START Provided material

-- pv_equiv track=rewrite | github.com/gsmVoiD/dsc80-2022-fa | labs/01-intro/assignment/lab.py | n_prefixes
-- ===== SOURCE A (Python) =====
-- def n_prefixes(s, n):
--     """
--     n_prefixes returns a string of n
--     consecutive prefix of the input string.
--
--     :param s: a string.
--     :param n: an integer
--
--     :returns: a string of n consecutive prefixes of s backwards.
--     :Example:
--     >>> n_prefixes('Billy', 4)
--     'BillBilBiB'
--     >>> n_prefixes('Marina', 3)
--     'MarMaM'
--     >>> n_prefixes('aaron', 2)
--     'aaa'
--     >>> n_prefixes('Justin', 5)
--     'JustiJustJusJuJ'
--     >>> n_prefixes('', 1)
--     ''
--     """
--     if len(s) == 0:
--         return ""
--     new_str = ""
--     while n > 0:
--         for i in range(0, n):
--             new_str += s[i]
--         n -= 1
--     return new_str
-- ===== SOURCE B (Python) =====
-- def n_prefixes(s, n):
--     if len(s) == 0:
--         return ""
--     return ''.join(s[:i] for i in range(n, 0, -1))
-- ===== Notes on version B (the rewrite author's own statement) =====
-- stated objective: simpler
-- what changed: B replaces A's nested while/for loops that re-index s character by character and grow the result with quadratic += concatenation by a single join over decreasing-length prefix slices; Pre_ excludes nonempty s with n > len(s), where A raises IndexError.
import Mathlib
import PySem

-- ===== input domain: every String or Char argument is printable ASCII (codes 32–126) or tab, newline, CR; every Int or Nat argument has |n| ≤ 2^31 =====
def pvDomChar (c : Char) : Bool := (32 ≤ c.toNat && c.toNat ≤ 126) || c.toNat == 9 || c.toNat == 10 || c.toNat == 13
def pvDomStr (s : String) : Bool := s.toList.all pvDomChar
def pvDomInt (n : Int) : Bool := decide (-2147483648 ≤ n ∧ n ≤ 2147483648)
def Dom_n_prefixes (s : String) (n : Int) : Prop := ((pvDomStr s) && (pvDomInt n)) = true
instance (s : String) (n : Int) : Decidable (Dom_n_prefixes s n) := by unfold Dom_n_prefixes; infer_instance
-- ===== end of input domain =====

-- B joins decreasing-length slices instead of A's nested loops; return values only (no mutation).

-- ===== PORT A =====
-- for i in range(0, n): new_str += s[i]   (inside Pre_ every index is in range, so the default is never read)
def nprefA_inner (s : List Char) (n : Int) (acc : List Char) : List Char :=
  (PySem.List.pyRange 0 n 1).foldl (fun a i => a ++ [PySem.List.pyGetD s i ' ']) acc

-- while n > 0: … ; n -= 1   (fuel = n.toNat; at fuel m+1 the current n is m+1)
def nprefA_loop (s : List Char) : Nat → List Char → List Char
  | 0, acc => acc
  | m + 1, acc => nprefA_loop s m (nprefA_inner s ((m : Int) + 1) acc)

def n_prefixes (s : String) (n : Int) : String :=
  if s.toList.length = 0 then "" else String.ofList (nprefA_loop s.toList n.toNat [])

-- ===== PORT B =====
-- ''.join(s[:i] for i in range(n, 0, -1))
def n_prefixes_alt (s : String) (n : Int) : String :=
  if s.toList.length = 0 then "" else
    String.ofList ((PySem.List.pyRange n 0 (-1)).foldl
      (fun acc i => acc ++ PySem.List.slice s.toList none (some i)) [])

-- ===== PRECONDITION & SPEC =====
-- Pre_ excludes exactly the inputs where A raises IndexError: a nonempty s with n > len(s).
def Pre_n_prefixes (s : String) (n : Int) : Prop :=
  s.toList = [] ∨ n ≤ (s.toList.length : Int)
instance (s : String) (n : Int) : Decidable (Pre_n_prefixes s n) := by
  unfold Pre_n_prefixes; infer_instance

def pvWitness_n_prefixes : String × Int := ("Billy", 4)

def Spec_n_prefixes (s : String) (n : Int) (out : String) : Prop := out = n_prefixes_alt s n
instance (s : String) (n : Int) (out : String) : Decidable (Spec_n_prefixes s n out) := by
  unfold Spec_n_prefixes; infer_instance

-- ===== CLAIM (what is proved, stated in full; the proofs are below) =====
def Claim_equal_n_prefixes : Prop := ∀ (s : String) (n : Int), Dom_n_prefixes s n → Pre_n_prefixes s n → Spec_n_prefixes s n (n_prefixes s n)

-- ===== LEMMAS AND PROOFS =====

-- the prefix of length j, as A's inner loop produces it
lemma pv_map_range_getD (s : List Char) (j : Nat) (h : j ≤ s.length) :
    (List.range j).map (fun k => s.getD k ' ') = s.take j := by
  induction j with
  | zero => simp
  | succ m ih =>
    rw [List.range_succ, List.map_append, ih (by omega)]
    have hm : m < s.length := by omega
    rw [List.take_add_one, List.getElem?_eq_getElem hm]
    simp [List.getD, List.getElem?_eq_getElem hm]

lemma pv_pyRange_map_getD (s : List Char) (n : Int) (h : n ≤ (s.length : Int)) :
    (PySem.List.pyRange 0 n 1).map (fun i => PySem.List.pyGetD s i ' ') = s.take n.toNat := by
  rw [PySem.List.pyRange_one]
  simp only [List.map_map]
  have : ((fun i => PySem.List.pyGetD s i ' ') ∘ fun k : Nat => (0 : Int) + ↑k)
      = fun k : Nat => s.getD k ' ' := by
    funext k; simp [PySem.List.pyGetD_natCast]
  rw [this]
  have : ((n : Int) - 0).toNat = n.toNat := by omega
  rw [this, pv_map_range_getD s n.toNat (by omega)]

lemma pv_foldl_append_singleton {α β : Type} (f : β → α) (l : List β) (acc : List α) :
    l.foldl (fun a i => a ++ [f i]) acc = acc ++ l.map f := by
  induction l generalizing acc with
  | nil => simp
  | cons x xs ih => simp [ih]

lemma pv_inner_eq (s : List Char) (n : Int) (acc : List Char) (h : n ≤ (s.length : Int)) :
    nprefA_inner s n acc = acc ++ s.take n.toNat := by
  unfold nprefA_inner
  rw [pv_foldl_append_singleton (fun i => PySem.List.pyGetD s i ' '),
      pv_pyRange_map_getD s n h]

-- the shared result: take k ++ take (k-1) ++ … ++ take 1
def pvAgg (s : List Char) : Nat → List Char
  | 0 => []
  | m + 1 => s.take (m + 1) ++ pvAgg s m

lemma pv_loopA_eq (s : List Char) (k : Nat) (acc : List Char)
    (h : (k : Int) ≤ (s.length : Int)) :
    nprefA_loop s k acc = acc ++ pvAgg s k := by
  induction k generalizing acc with
  | zero => simp [nprefA_loop, pvAgg]
  | succ m ih =>
    rw [nprefA_loop, pv_inner_eq s ((m : Int) + 1) acc (by exact_mod_cast h),
        ih _ (by push_cast at h ⊢; omega)]
    have : (((m : Int) + 1)).toNat = m + 1 := by omega
    rw [this, pvAgg, List.append_assoc]

lemma pv_loopB_eq (s : List Char) (m : Int) (acc : List Char) (hm : 0 ≤ m) :
    (PySem.List.pyRange m 0 (-1)).foldl
      (fun acc i => acc ++ PySem.List.slice s none (some i)) acc
      = acc ++ pvAgg s m.toNat := by
  generalize hj : m.toNat = j
  induction j generalizing m acc with
  | zero =>
    have : m = 0 := by omega
    subst this
    rw [PySem.List.pyRange_neg_one_eq_nil le_rfl]
    simp [pvAgg]
  | succ j ih =>
    rw [PySem.List.pyRange_neg_one_cons (by omega), List.foldl_cons,
        PySem.List.slice_to _ (by omega : (0:Int) ≤ m),
        ih (m - 1) _ (by omega) (by omega)]
    have h1 : m.toNat = j + 1 := hj
    rw [h1, pvAgg, List.append_assoc]

-- ===== VERDICT (by name: the statement is the Claim_ definition above) =====
theorem n_prefixes_spec : Claim_equal_n_prefixes := by
  intro s n _ hpre
  unfold Spec_n_prefixes n_prefixes n_prefixes_alt
  rcases hpre with h | h
  · simp [h]
  · by_cases hs : s.toList.length = 0
    · simp [hs]
    · simp only [hs, ite_false]
      rw [pv_loopA_eq s.toList n.toNat [] (by omega)]
      by_cases hn : 0 ≤ n
      · rw [pv_loopB_eq s.toList n [] hn]
      · rw [PySem.List.pyRange_neg_one_eq_nil (by omega)]
        have : n.toNat = 0 := by omega
        simp [this, pvAgg]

END Provided material

Work request -
Among the records above, repeat exactly the line with "pv_pyRange_map_getD s n h]", the line with "ih _ (by push_cast at h ⊢; omega)]", and every line in between, and only those.

Solution to this problem -
      pv_pyRange_map_getD s n h]

-- the shared result: take k ++ take (k-1) ++ … ++ take 1
def pvAgg (s : List Char) : Nat → List Char
  | 0 => []
  | m + 1 => s.take (m + 1) ++ pvAgg s m

lemma pv_loopA_eq (s : List Char) (k : Nat) (acc : List Char)
    (h : (k : Int) ≤ (s.length : Int)) :
    nprefA_loop s k acc = acc ++ pvAgg s k := by
  induction k generalizing acc with
  | zero => simp [nprefA_loop, pvAgg]
  | succ m ih =>
    rw [nprefA_loop, pv_inner_eq s ((m : Int) + 1) acc (by exact_mod_cast h),
        ih _ (by push_cast at h ⊢; omega)]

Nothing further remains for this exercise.